I am completely new to Numpy and I know only the basics of Python, to this point I was using Fortran 03/08 to write numerical code. However, I am starting a new large project of mine and I am looking forward to using Python to call some low level Fortran code responsible for most of the intensive number crunching. In this context I stumbled into f2py and it looks just like what I need, but before I start writing an app in mixture of Python and Fortran I have a question about numerical precision of variables used in numpy and f2py. Is there any way to interact with Fortran's real(16) (supported by gcc and Intel's ifort) data type from numpy? By real(16) I mean the binary128 type as in IEEE 754. (In C this data type is experimentally supported as __float128 (gcc) and _Quad (Intel's icc).) I have investigated the float128 data type, but it seems to work as binary64 or binary80 depending on the architecture. If there is currently no way to interact with binary128, how hard would it be to patch the sources of numpy to add such data type? I am interested only in basic stuff, comparable in functionality to libmath. As said before, I have little knowledge of Python, Numpy and f2py, I am however, interested in investing some time in learing it and implementing the mentioned features, but only if there is any hope of succeeding.

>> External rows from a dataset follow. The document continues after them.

-- pv_equiv track=rewrite | github.com/Arturok/TEC | Diseño Logico/Código de Hamming/hamming.py | llenarP3
-- ===== SOURCE A (Python) =====
-- def llenarP3(bits,parid):
--     ocupo=[1,2,3,7,8,9,10]
--     check=""
--     #bits=setBitsParidad(bits)
--     for i in range(0,len(bits)):
--         if(i in ocupo):
--             check+=bits[i]
--     check=paridad(check,parid)+check
--     return check
--
-- def paridad(check, par):
--     numUnos = contarUnos(check)
--     if(par):
--         if(numUnos%2==0):
--             return "0"
--         else:
--             return "1"
--     else:
--         if(numUnos%2==0):
--             return "1"
--         else:
--             return "0"
--
-- def contarUnos(hilera):
--     CantidadUnos=0
--     for i in hilera:
--         if i == "1":
--             CantidadUnos+=1
--     return CantidadUnos
-- ===== SOURCE B (Python) =====
-- def llenarP3(bits, parid):
--     # Two slices replace the per-index scan: the occupied positions 1..3 and
--     # 7..10 are contiguous ranges, and Python slicing clamps automatically
--     # when bits is short.
--     check = bits[1:4] + bits[7:11]
--     p = check.count('1') % 2
--     return ("1" if (p == 1) == bool(parid) else "0") + check
-- ===== Notes on version B (the rewrite author's own statement) =====
-- stated objective: faster
-- what changed: B extracts the occupied positions with two string slices bits[1:4] + bits[7:11] (Python slicing clamps short strings) instead of scanning every index of bits and testing membership in ocupo, and derives the parity bit from check.count('1') % 2 instead of a counting loop plus a four-way if/else.
import Mathlib
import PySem

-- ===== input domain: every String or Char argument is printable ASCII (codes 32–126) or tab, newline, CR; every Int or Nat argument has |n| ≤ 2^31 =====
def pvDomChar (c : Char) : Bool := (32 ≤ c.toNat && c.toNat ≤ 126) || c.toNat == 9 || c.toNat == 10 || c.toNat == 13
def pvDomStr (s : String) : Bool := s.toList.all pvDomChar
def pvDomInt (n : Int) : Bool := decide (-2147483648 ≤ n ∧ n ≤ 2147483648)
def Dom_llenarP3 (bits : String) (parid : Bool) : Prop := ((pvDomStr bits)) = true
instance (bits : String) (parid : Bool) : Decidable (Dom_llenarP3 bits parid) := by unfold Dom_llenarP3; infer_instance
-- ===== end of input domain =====

-- B replaces A's index scan (membership test against ocupo on every index) by two
-- string slices over the contiguous ranges 1:4 and 7:11 and a count-based parity bit.

-- ===== PORT A =====
-- helper contarUnos: counts '1' characters by a fold, as the Python loop does
def contarUnosA (hilera : List Char) : Int :=
  hilera.foldl (fun acc i => if i == '1' then acc + 1 else acc) 0

-- helper paridad: same branch order as the Python
def paridadA (check : List Char) (par : Bool) : List Char :=
  let numUnos := contarUnosA check
  if par then
    (if PySem.Int.mod numUnos 2 == 0 then ['0'] else ['1'])
  else
    (if PySem.Int.mod numUnos 2 == 0 then ['1'] else ['0'])

def llenarP3 (bits : String) (parid : Bool) : String :=
  let ocupo : List Int := [1, 2, 3, 7, 8, 9, 10]
  let l := bits.toList
  -- for i in range(0, len(bits)): if i in ocupo: check += bits[i]
  -- (bits[i] is always in range inside the loop, so pyGetD is exact here)
  let check : List Char :=
    (PySem.List.pyRange 0 (l.length : Int) 1).foldl
      (fun acc i => if i ∈ ocupo then acc ++ [PySem.List.pyGetD l i default] else acc) []
  String.ofList (paridadA check parid ++ check)

-- ===== PORT B =====
def llenarP3_alt (bits : String) (parid : Bool) : String :=
  let l := bits.toList
  -- check = bits[1:4] + bits[7:11]
  let check : List Char :=
    PySem.List.slice l (some 1) (some 4) ++ PySem.List.slice l (some 7) (some 11)
  -- p = check.count('1') % 2
  let p : Int := PySem.Int.mod ((check.count '1' : Nat) : Int) 2
  String.ofList ((if (p == 1) == parid then ['1'] else ['0']) ++ check)

-- ===== PRECONDITION & SPEC =====
def Spec_llenarP3 (bits : String) (parid : Bool) (out : String) : Prop := out = llenarP3_alt bits parid
instance (bits : String) (parid : Bool) (out : String) : Decidable (Spec_llenarP3 bits parid out) := by unfold Spec_llenarP3; infer_instance

-- ===== CLAIM (what is proved, stated in full; the proofs are below) =====
def Claim_equal_llenarP3 : Prop := ∀ (bits : String) (parid : Bool), Dom_llenarP3 bits parid → Spec_llenarP3 bits parid (llenarP3 bits parid)

-- ===== LEMMAS AND PROOFS =====

-- A's filtered scan of range(len) picks exactly the occupied positions below len.
lemma filter_range_mem_ocupo (n : Nat) :
    (PySem.List.pyRange 0 (n : Int) 1).filter
        (fun i => decide (i ∈ ([1, 2, 3, 7, 8, 9, 10] : List Int)))
      = ([1, 2, 3, 7, 8, 9, 10] : List Int).filter (fun i => decide (i < (n : Int))) := by
  induction n with
  | zero => decide
  | succ m ih =>
    have hsplit : PySem.List.pyRange 0 ((m + 1 : Nat) : Int) 1
        = PySem.List.pyRange 0 (m : Int) 1 ++ [(m : Int)] := by
      have : ((m + 1 : Nat) : Int) = (m : Int) + 1 := by push_cast; ring
      rw [this, PySem.List.pyRange_one_succ_right (by exact_mod_cast Nat.zero_le m)]
    rw [hsplit, List.filter_append, ih]
    by_cases hm : m < 12
    · interval_cases m <;> decide
    · have h1 : (([1, 2, 3, 7, 8, 9, 10] : List Int).filter (fun i => decide (i < (m : Int))))
          = [1, 2, 3, 7, 8, 9, 10] := by
        apply List.filter_eq_self.mpr
        intro a ha
        simp only [List.mem_cons, List.not_mem_nil, or_false] at ha
        simp only [decide_eq_true_eq]
        omega
      have h2 : (([1, 2, 3, 7, 8, 9, 10] : List Int).filter (fun i => decide (i < ((m + 1 : Nat) : Int))))
          = [1, 2, 3, 7, 8, 9, 10] := by
        apply List.filter_eq_self.mpr
        intro a ha
        simp only [List.mem_cons, List.not_mem_nil, or_false] at ha
        simp only [decide_eq_true_eq]
        omega
      have hmem : ¬ ((m : Int) ∈ ([1, 2, 3, 7, 8, 9, 10] : List Int)) := by
        simp only [List.mem_cons, List.not_mem_nil, or_false]
        omega
      have h3 : List.filter (fun i => decide (i ∈ ([1, 2, 3, 7, 8, 9, 10] : List Int))) [(m : Int)] = [] := by
        simp only [List.filter_cons, List.filter_nil]
        rw [if_neg (by simpa using hmem)]
      rw [h1, h2, h3, List.append_nil]

-- the selected positions, read one by one, are exactly the two slices
lemma sel_eq_slices (l : List Char) :
    (([1, 2, 3, 7, 8, 9, 10] : List Int).filter
        (fun i => decide (i < (l.length : Int)))).map
      (fun i => PySem.List.pyGetD l i default)
      = PySem.List.slice l (some 1) (some 4) ++ PySem.List.slice l (some 7) (some 11) := by
  have h14 : PySem.List.slice l (some 1) (some 4) = (l.drop 1).take 3 := by
    simpa using PySem.List.slice_natCast l 1 4
  have h711 : PySem.List.slice l (some 7) (some 11) = (l.drop 7).take 4 := by
    simpa using PySem.List.slice_natCast l 7 11
  rw [h14, h711]
  match l with
  | [] => decide
  | [a] => simp
  | [a, b] => simp [PySem.List.pyGetD, PySem.List.pyGet?, PySem.List.pyIdx?]
  | [a, b, c] => simp [PySem.List.pyGetD, PySem.List.pyGet?, PySem.List.pyIdx?]
  | [a, b, c, d] => simp [PySem.List.pyGetD, PySem.List.pyGet?, PySem.List.pyIdx?]
  | [a, b, c, d, e] => simp [PySem.List.pyGetD, PySem.List.pyGet?, PySem.List.pyIdx?]
  | [a, b, c, d, e, f] => simp [PySem.List.pyGetD, PySem.List.pyGet?, PySem.List.pyIdx?]
  | [a, b, c, d, e, f, g] => simp [PySem.List.pyGetD, PySem.List.pyGet?, PySem.List.pyIdx?]
  | [a, b, c, d, e, f, g, h] => simp [PySem.List.pyGetD, PySem.List.pyGet?, PySem.List.pyIdx?]
  | [a, b, c, d, e, f, g, h, i] => simp [PySem.List.pyGetD, PySem.List.pyGet?, PySem.List.pyIdx?]
  | [a, b, c, d, e, f, g, h, i, j] => simp [PySem.List.pyGetD, PySem.List.pyGet?, PySem.List.pyIdx?]
  | a :: b :: c :: d :: e :: f :: g :: h :: i :: j :: k :: rest =>
      have hf : ([1, 2, 3, 7, 8, 9, 10] : List Int).filter
          (fun x => decide (x < (((a :: b :: c :: d :: e :: f :: g :: h :: i :: j :: k :: rest) : List Char).length : Int)))
          = [1, 2, 3, 7, 8, 9, 10] := by
        apply List.filter_eq_self.mpr
        intro x hx
        simp only [List.mem_cons, List.not_mem_nil, or_false] at hx
        simp only [List.length_cons, decide_eq_true_eq]
        push_cast
        omega
      rw [hf]
      simp [PySem.List.pyGetD_ofNat', List.getD]

-- both parity computations agree on any check string
lemma parity_eq (cs : List Char) (parid : Bool) :
    paridadA cs parid
      = (if (PySem.Int.mod ((cs.count '1' : Nat) : Int) 2 == 1) == parid then ['1'] else ['0']) := by
  have hA : contarUnosA cs = ((cs.count '1' : Nat) : Int) := by
    unfold contarUnosA
    simpa using PySem.List.foldl_beq_add_one cs '1' 0
  have hm : PySem.Int.mod ((cs.count '1' : Nat) : Int) 2 = 0
      ∨ PySem.Int.mod ((cs.count '1' : Nat) : Int) 2 = 1 := by
    have h1 := PySem.Int.mod_nonneg ((cs.count '1' : Nat) : Int) (b := 2) (by norm_num)
    have h2 := PySem.Int.mod_lt ((cs.count '1' : Nat) : Int) (b := 2) (by norm_num)
    omega
  rcases hm with h | h <;> cases parid <;> simp only [paridadA, hA, h] <;> decide

-- ===== VERDICT (by name: the statement is the Claim_ definition above) =====
theorem llenarP3_spec : Claim_equal_llenarP3 := by
  intro bits parid _
  unfold Spec_llenarP3 llenarP3 llenarP3_alt
  have hcheck :
      (PySem.List.pyRange 0 (bits.toList.length : Int) 1).foldl
          (fun acc i => if i ∈ ([1, 2, 3, 7, 8, 9, 10] : List Int)
            then acc ++ [PySem.List.pyGetD bits.toList i default] else acc) []
        = PySem.List.slice bits.toList (some 1) (some 4)
            ++ PySem.List.slice bits.toList (some 7) (some 11) := by
    rw [PySem.List.foldl_append_ite (p := fun i => i ∈ ([1, 2, 3, 7, 8, 9, 10] : List Int))
        (f := fun i => PySem.List.pyGetD bits.toList i default)]
    rw [filter_range_mem_ocupo, sel_eq_slices]
    rfl
  simp only [hcheck, parity_eq]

Thanks to your question, I discovered that there is a float128 dtype in numpy In[5]: np.__version__ Out[5]: '1.6.1' In[6]: np.float128? Type: type Base Class: <type 'type'> String Form:<type 'numpy.float128'> Namespace: Interactive File: /Library/Frameworks/Python.framework/Versions/7.2/lib/python2.7/site-packages/numpy/__init__.py Docstring: 128-bit floating-point number. Character code: 'g'. C long float compatible. Based on some reported issues, it seems like there are issues though with this and its mapping to python long integer... http://mail.scipy.org/pipermail/numpy-discussion/2011-October/058784.html HTH, Jonathan On Wed, Feb 29, 2012 at 9:22 AM, Paweł Biernat <pwl_b@wp.pl> wrote:
I am completely new to Numpy and I know only the basics of Python, to this point I was using Fortran 03/08 to write numerical code. However, I am starting a new large project of mine and I am looking forward to using Python to call some low level Fortran code responsible for most of the intensive number crunching. In this context I stumbled into f2py and it looks just like what I need, but before I start writing an app in mixture of Python and Fortran I have a question about numerical precision of variables used in numpy and f2py.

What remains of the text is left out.